I have forgotten my words.
It's astounding to me that, despite my having been out of the classroom this semester, I still seem to have risen and fallen according to the semester's pacing--which means that today, the last day of classes, had me as giddy and distracted as my colleagues who ticked off their last sessions and meetings, one by one by one. The day's glorious weather helped, as did my having tricked myself into mowing most of the yard. What I was good for today was staying in motion, walking from one end of the village to the other, then walking its other axis, heading down to my beloved classicist friend's house for tea and Greek delight and reading about the Graces. Then walking more, back to my clean-shorn yard and my not-yet-clean-swept porch. Then off again, this time with my excellent friends to acquire Chinese food.

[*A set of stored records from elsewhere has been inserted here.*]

-- pv_equiv track=rewrite | github.com/qscwzby7t6-svg/novel-rewriter | backend/services/parser.py | _find_chapters_by_keywords
-- ===== SOURCE A (Python) =====
-- def _find_chapters_by_keywords(chapters: list[dict], keywords: list[str], max_results: int = 30) -> list[dict]:
--     scored = []
--     for ch in chapters:
--         text = ch.get("title", "") + " " + ch.get("content", "")
--         score = sum(1 for kw in keywords if kw in text)
--         if score > 0:
--             scored.append((score, ch))
--     scored.sort(key=lambda x: x[0], reverse=True)
--     return [ch for _, ch in scored[:max_results]]
-- ===== SOURCE B (Python) =====
-- def _find_chapters_by_keywords(chapters: list[dict], keywords: list[str], max_results: int = 30) -> list[dict]:
--     buckets = [[] for _ in range(len(keywords) + 1)]
--     for ch in chapters:
--         text = ch.get("title", "") + " " + ch.get("content", "")
--         score = sum(1 for kw in keywords if kw in text)
--         if score > 0:
--             buckets[score].append(ch)
--     result = []
--     for s in range(len(keywords), 0, -1):
--         result.extend(buckets[s])
--     return result[:max_results]
-- ===== Notes on version B (the rewrite author's own statement) =====
-- stated objective: alternative
-- what changed: Replaces the build-pairs-then-stable-reverse-sort pipeline by a counting/bucket sort: qualifying chapters are appended to a bucket per score and the buckets are emitted from highest score to lowest, reproducing the stable tie order without any comparison sort.
import Mathlib
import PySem

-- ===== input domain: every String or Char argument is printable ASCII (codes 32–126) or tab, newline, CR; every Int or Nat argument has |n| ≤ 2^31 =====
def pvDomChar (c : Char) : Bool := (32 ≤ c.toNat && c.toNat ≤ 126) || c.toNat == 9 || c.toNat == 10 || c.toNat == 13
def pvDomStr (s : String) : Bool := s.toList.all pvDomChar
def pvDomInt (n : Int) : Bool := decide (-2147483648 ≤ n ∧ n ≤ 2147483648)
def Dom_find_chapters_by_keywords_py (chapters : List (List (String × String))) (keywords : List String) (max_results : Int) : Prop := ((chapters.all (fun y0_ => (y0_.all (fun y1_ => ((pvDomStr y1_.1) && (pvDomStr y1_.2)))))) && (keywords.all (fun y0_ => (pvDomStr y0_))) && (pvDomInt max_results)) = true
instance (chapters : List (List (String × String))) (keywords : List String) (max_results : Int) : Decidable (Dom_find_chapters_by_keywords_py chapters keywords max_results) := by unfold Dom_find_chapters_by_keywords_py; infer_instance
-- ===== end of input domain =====

-- B replaces A's build-pairs-then-stable-reverse-sort by a counting/bucket sort over scores
-- (append each qualifying chapter to its score's bucket, emit buckets from highest score to
-- lowest); an alternative of similar cost, proved to return the identical list.

-- shared scoring helpers: both Pythons compute text and score by the very same expressions
def pvText (ch : List (String × String)) : String :=
  PySem.Dict.getD ⟨ch⟩ "title" "" ++ " " ++ PySem.Dict.getD ⟨ch⟩ "content" ""

def pvScore (keywords : List String) (ch : List (String × String)) : Int :=
  keywords.foldl (fun s kw => if PySem.Str.isIn kw (pvText ch) then s + 1 else s) 0

-- ===== PORT A =====
def find_chapters_by_keywords_py (chapters : List (List (String × String))) (keywords : List String) (max_results : Int) : List (List (String × String)) :=
  let scored := chapters.foldl (fun acc ch =>
    if 0 < pvScore keywords ch then acc ++ [(pvScore keywords ch, ch)] else acc) []
  let sortedScored := PySem.List.sorted scored (fun x => x.1) true
  (PySem.List.slice sortedScored none (some max_results)).map (fun x => x.2)

-- ===== PORT B =====
def find_chapters_by_keywords_py_alt (chapters : List (List (String × String))) (keywords : List String) (max_results : Int) : List (List (String × String)) :=
  let buckets := chapters.foldl (fun bks ch =>
      if 0 < pvScore keywords ch then bks.modify (pvScore keywords ch).toNat (· ++ [ch]) else bks)
    (List.replicate (keywords.length + 1) [])
  -- buckets[s] for s in range(len(keywords), 0, -1): s is always in range (1 ≤ s ≤ len(keywords)
  -- < len(buckets)), so the .getD [] default of the exact pyGet? never fires
  let result := (PySem.List.pyRange (keywords.length : Int) 0 (-1)).foldl
      (fun acc s => acc ++ (PySem.List.pyGet? buckets s).getD []) []
  PySem.List.slice result none (some max_results)

-- ===== PRECONDITION & SPEC =====
def Spec_find_chapters_by_keywords_py (chapters : List (List (String × String))) (keywords : List String) (max_results : Int) (out : List (List (String × String))) : Prop := out = find_chapters_by_keywords_py_alt chapters keywords max_results
instance (chapters : List (List (String × String))) (keywords : List String) (max_results : Int) (out : List (List (String × String))) : Decidable (Spec_find_chapters_by_keywords_py chapters keywords max_results out) := by unfold Spec_find_chapters_by_keywords_py; infer_instance

-- ===== CLAIM (what is proved, stated in full; the proofs are below) =====
def Claim_equal_find_chapters_by_keywords_py : Prop := ∀ (chapters : List (List (String × String))) (keywords : List String) (max_results : Int), Dom_find_chapters_by_keywords_py chapters keywords max_results → Spec_find_chapters_by_keywords_py chapters keywords max_results (find_chapters_by_keywords_py chapters keywords max_results)

-- ===== LEMMAS AND PROOFS =====

theorem pvScore_eq_countP (keywords : List String) (ch : List (String × String)) :
    pvScore keywords ch = (keywords.countP (fun kw => PySem.Str.isIn kw (pvText ch)) : Int) := by
  unfold pvScore
  have := PySem.List.foldl_if_add_one (fun kw => PySem.Str.isIn kw (pvText ch)) keywords 0
  simpa using this

theorem pvScore_le (keywords : List String) (ch : List (String × String)) :
    pvScore keywords ch ≤ (keywords.length : Int) := by
  rw [pvScore_eq_countP]
  exact_mod_cast List.countP_le_length ..

theorem insertBy_cons {α : Type} (b : α → α → Bool) (x y : α) (ys : List α) :
    PySem.List.insertBy b x (y :: ys)
      = if b x y then x :: y :: ys else y :: PySem.List.insertBy b x ys := by
  simp [PySem.List.insertBy]

theorem insertBy_append_not_before {α : Type} (b : α → α → Bool) (x : α) (B R : List α)
    (h : ∀ y ∈ B, b x y = false) :
    PySem.List.insertBy b x (B ++ R) = B ++ PySem.List.insertBy b x R := by
  induction B with
  | nil => simp
  | cons y B ih =>
    rw [List.cons_append, insertBy_cons, if_neg (by simp [h y (by simp)]), ih]
    · simp
    · exact fun z hz => h z (by simp [hz])

theorem insertBy_eq_cons_of_before {α : Type} (b : α → α → Bool) (x : α) (R : List α)
    (h : ∀ y ∈ R, b x y = true) :
    PySem.List.insertBy b x R = x :: R := by
  cases R with
  | nil => simp [PySem.List.insertBy]
  | cons y R => rw [insertBy_cons, if_pos (h y (by simp))]

-- the key step: inserting x into the bucket decomposition of ys gives the decomposition of ys ++ [x]
theorem insertBy_concat_buckets {α : Type} (vals : List Int) (x : Int × α) (ys : List (Int × α))
    (hv : vals.Pairwise (· > ·)) (hx : x.1 ∈ vals) :
    PySem.List.insertBy (fun a b => decide (b.1 < a.1)) x
        (vals.flatMap (fun v => ys.filter (fun p => p.1 == v)))
      = vals.flatMap (fun v => (ys ++ [x]).filter (fun p => p.1 == v)) := by
  induction vals with
  | nil => simp at hx
  | cons v vs ih =>
    have hgt : ∀ w ∈ vs, w < v := fun w hw => (List.pairwise_cons.mp hv).1 w hw
    simp only [List.flatMap_cons]
    by_cases hxv : x.1 = v
    · -- x belongs to the head bucket: skip the bucket (equal keys), insert before the rest
      have hB : ∀ y ∈ ys.filter (fun p => p.1 == v), (fun a b => decide (b.1 < a.1)) x y = false := by
        intro y hy
        have : y.1 = v := by simpa using (List.of_mem_filter hy)
        simp [this, hxv]
      rw [insertBy_append_not_before _ _ _ _ hB]
      have hR : ∀ y ∈ vs.flatMap (fun w => ys.filter (fun p => p.1 == w)),
          (fun a b => decide (b.1 < a.1)) x y = true := by
        intro y hy
        obtain ⟨w, hw, hyw⟩ := List.mem_flatMap.mp hy
        have h1 : y.1 = w := by simpa using (List.of_mem_filter hyw)
        simp [h1, hxv]
        exact hgt w hw
      rw [insertBy_eq_cons_of_before _ _ _ hR]
      have htail : vs.flatMap (fun w => (ys ++ [x]).filter (fun p => p.1 == w))
          = vs.flatMap (fun w => ys.filter (fun p => p.1 == w)) := by
        apply List.flatMap_congr
        intro w hw
        have : (x.1 == w) = false := by
          have := hgt w hw; simp [hxv]; omega
        simp [List.filter_append, this]
      rw [htail]
      have hhead : (ys ++ [x]).filter (fun p => p.1 == v)
          = ys.filter (fun p => p.1 == v) ++ [x] := by
        simp [List.filter_append, hxv]
      rw [hhead]
      simp
    · -- x belongs to a deeper bucket: skip the head bucket entirely
      have hx' : x.1 ∈ vs := by
        rcases List.mem_cons.mp hx with h | h
        · exact absurd h hxv
        · exact h
      have hB : ∀ y ∈ ys.filter (fun p => p.1 == v), (fun a b => decide (b.1 < a.1)) x y = false := by
        intro y hy
        have h1 : y.1 = v := by simpa using (List.of_mem_filter hy)
        have h2 : x.1 < v := hgt _ hx'
        simp [h1]; omega
      rw [insertBy_append_not_before _ _ _ _ hB,
        ih (List.pairwise_cons.mp hv).2 hx']
      have hhead : (ys ++ [x]).filter (fun p => p.1 == v)
          = ys.filter (fun p => p.1 == v) := by
        have : (x.1 == v) = false := by simp [hxv]
        simp [List.filter_append, this]
      rw [hhead]

-- Python's stable reverse sort by an Int key is the bucket concatenation over any strictly
-- decreasing value list covering all keys
theorem sorted_rev_eq_buckets {α : Type} (xs : List (Int × α)) (vals : List Int)
    (hv : vals.Pairwise (· > ·)) (hx : ∀ p ∈ xs, p.1 ∈ vals) :
    PySem.List.sorted xs (fun p => p.1) true
      = vals.flatMap (fun v => xs.filter (fun p => p.1 == v)) := by
  rw [PySem.List.sorted_rev_eq_foldl_insertBy]
  induction xs using List.reverseRecOn with
  | nil => simp
  | append_singleton ys x ih =>
    rw [List.foldl_append, List.foldl_cons, List.foldl_nil,
      ih (fun p hp => hx p (by simp [hp]))]
    exact insertBy_concat_buckets vals x ys hv (hx x (by simp))

-- B's bucket array, read back at index i
theorem buckets_getElem? (keywords : List String) (chapters : List (List (String × String)))
    (init : List (List (List (String × String)))) (i : Nat)
    (hlen : ∀ ch ∈ chapters, (pvScore keywords ch).toNat < init.length) :
    (chapters.foldl (fun bks ch =>
        if 0 < pvScore keywords ch then bks.modify (pvScore keywords ch).toNat (· ++ [ch]) else bks)
        init)[i]?
      = init[i]?.map (fun b => b ++ chapters.filter
          (fun ch => decide (0 < pvScore keywords ch) && ((pvScore keywords ch).toNat == i))) := by
  induction chapters generalizing init with
  | nil => simp
  | cons ch t ih =>
    simp only [List.foldl_cons, List.filter_cons]
    by_cases h : 0 < pvScore keywords ch
    · rw [if_pos h, ih _ (fun c hc => by rw [List.length_modify]; exact hlen c (by simp [hc]))]
      rw [List.getElem?_modify]
      by_cases hj : (pvScore keywords ch).toNat = i
      · have hi : i < init.length := hj ▸ hlen ch (by simp)
        simp [hj, h, List.getElem?_eq_getElem hi]
      · simp [hj, h]
    · rw [if_neg h, ih _ (fun c hc => hlen c (by simp [hc]))]
      simp [h]

theorem map_slice_to {α β : Type} (f : α → β) (xs : List α) (m : Int) :
    (PySem.List.slice xs none (some m)).map f = PySem.List.slice (xs.map f) none (some m) := by
  simp [PySem.List.slice, List.map_take]

-- ===== VERDICT (by name: the statement is the Claim_ definition above) =====
theorem find_chapters_by_keywords_py_spec : Claim_equal_find_chapters_by_keywords_py := by
  intro chapters keywords max_results _
  unfold Spec_find_chapters_by_keywords_py
  unfold find_chapters_by_keywords_py find_chapters_by_keywords_py_alt
  set n := keywords.length with hn
  set sc := pvScore keywords with hsc
  -- A's scored list in closed form
  rw [PySem.List.foldl_append_ite (fun ch => 0 < sc ch) (fun ch => (sc ch, ch)) chapters []]
  rw [List.nil_append]
  set good := chapters.filter (fun ch => decide (0 < sc ch)) with hgood
  set scored := good.map (fun ch => (sc ch, ch)) with hscored
  -- the descending value list [n, n-1, …, 1]
  rw [PySem.List.pyRange_neg_one]
  simp only [Int.sub_zero, Int.toNat_natCast]
  have hvp : (((List.range n).map (fun (k : Nat) => (n : Int) - (k : Int))).Pairwise (· > ·)) := by
    rw [List.pairwise_map]
    exact List.pairwise_lt_range.imp (fun hab => by omega)
  have hscmem : ∀ p ∈ scored, p.1 ∈ (List.range n).map (fun (k : Nat) => (n : Int) - (k : Int)) := by
    intro p hp
    rw [hscored] at hp
    obtain ⟨ch, hch, rfl⟩ := List.mem_map.mp hp
    have h1 : 0 < sc ch := by
      rw [hgood] at hch
      simpa using (List.of_mem_filter hch)
    have h2 : sc ch ≤ (n : Int) := pvScore_le keywords ch
    have h3 : (sc ch).toNat ≤ n := by omega
    have h4 : n - (sc ch).toNat < n := by omega
    have h5 : (n : Int) - ((n - (sc ch).toNat : Nat) : Int) = sc ch := by omega
    exact List.mem_map.mpr ⟨n - (sc ch).toNat, List.mem_range.mpr h4, h5⟩
  -- A = bucket concatenation
  rw [sorted_rev_eq_buckets scored _ hvp hscmem]
  -- B's result list
  rw [PySem.List.foldl_append_eq_flatMap, List.nil_append]
  rw [map_slice_to, List.map_flatMap]
  congr 1
  apply List.flatMap_congr
  intro v hv
  -- v = n - k is a Nat in [1, n]
  obtain ⟨k, hk, rfl⟩ := List.mem_map.mp hv
  have hk' : k < n := List.mem_range.mp hk
  have hcast : ((n - k : Nat) : Int) = (n : Int) - (k : Int) := by omega
  rw [← hcast, PySem.List.pyGet?_natCast]
  rw [buckets_getElem? keywords chapters _ _
    (fun ch hch => by
      rw [List.length_replicate]
      have := pvScore_le keywords ch
      omega)]
  rw [List.getElem?_replicate]
  rw [if_pos (by omega)]
  simp only [Option.map_some, Option.getD_some, List.nil_append]
  -- both buckets are the same chapter filter
  rw [hscored, List.filter_map]
  rw [List.map_map]
  have hid : (fun x => x.2) ∘ (fun ch => (sc ch, ch)) = id := rfl
  rw [hid, List.map_id]
  rw [hgood, List.filter_filter]
  apply List.filter_congr
  intro ch _
  have hle : sc ch ≤ (n : Int) := pvScore_le keywords ch
  simp only [Function.comp, ← hsc]
  by_cases h0 : 0 < sc ch
  · by_cases he : sc ch = (n : Int) - (k : Int)
    · simp [he]
      omega
    · simp [h0]
      omega
  · simp [h0]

But now I'm back at home and uncertain of what it was I'd planned to write about today--uncertain, in fact, about whether I ever figured out any topic for the day. It was one of those good early-season days: walking for long periods of time, trying to go long distances, helped settle my heavy stomach and get some new air into this torso.
Everything has felt like a massive holding pattern for a long time now, as I've waited and waited to hear about what will happen next year. Where I'll be will, in part, determine what I'll be doing with my research work. And though I have many tasks I could take on here in the meantime, I perversely keep waiting to have the overall picture in view before tackling any small corner. It is perverse. I know better. But what's funny is that last year at this time, I was watching the chestnut candles bloom and the ferns unfurl and I was wishing my Lexingtonian friend (whose birthday it was today!) the grace and patience to let her life unfold as it was meant to. But I, like so many of us, am far better at hoping for grace and patience for others than I am at asking it for myself.
Tomorrow is the twice-yearly Gambier tradition called Dumpster Day. Anything any Gambier resident wants to throw out, s/he can throw out. No questions. Makes me want to find some things to discard. One summer when I still lived in Ithaca, we had a week during which people could put anything they wanted to get rid of out by the curb, and it would get picked up--no questions. But people were always putting things out at the curb, and other people were always scavenging those things. So I was surprised that so many houses actually had lots of things outside: couches, refrigerators, tables and lamps, rugs. Those things were the rejects of the rejected. They were third-class garbage, maybe even fourth-class: stained, broken, torn, irredeemable. So much stuff ended up on the curb that the city couldn't clean it all up in the allotted time. I think, now that I'm remembering this more deliberately, that it was all billed as a Garbage Amnesty Week or something equally strange.
Tonight, my fortune cookie told me a hopeful thing: "You are a traveler at heart. There will be many journeys." No wonder it's so discomfiting to be on pause this way.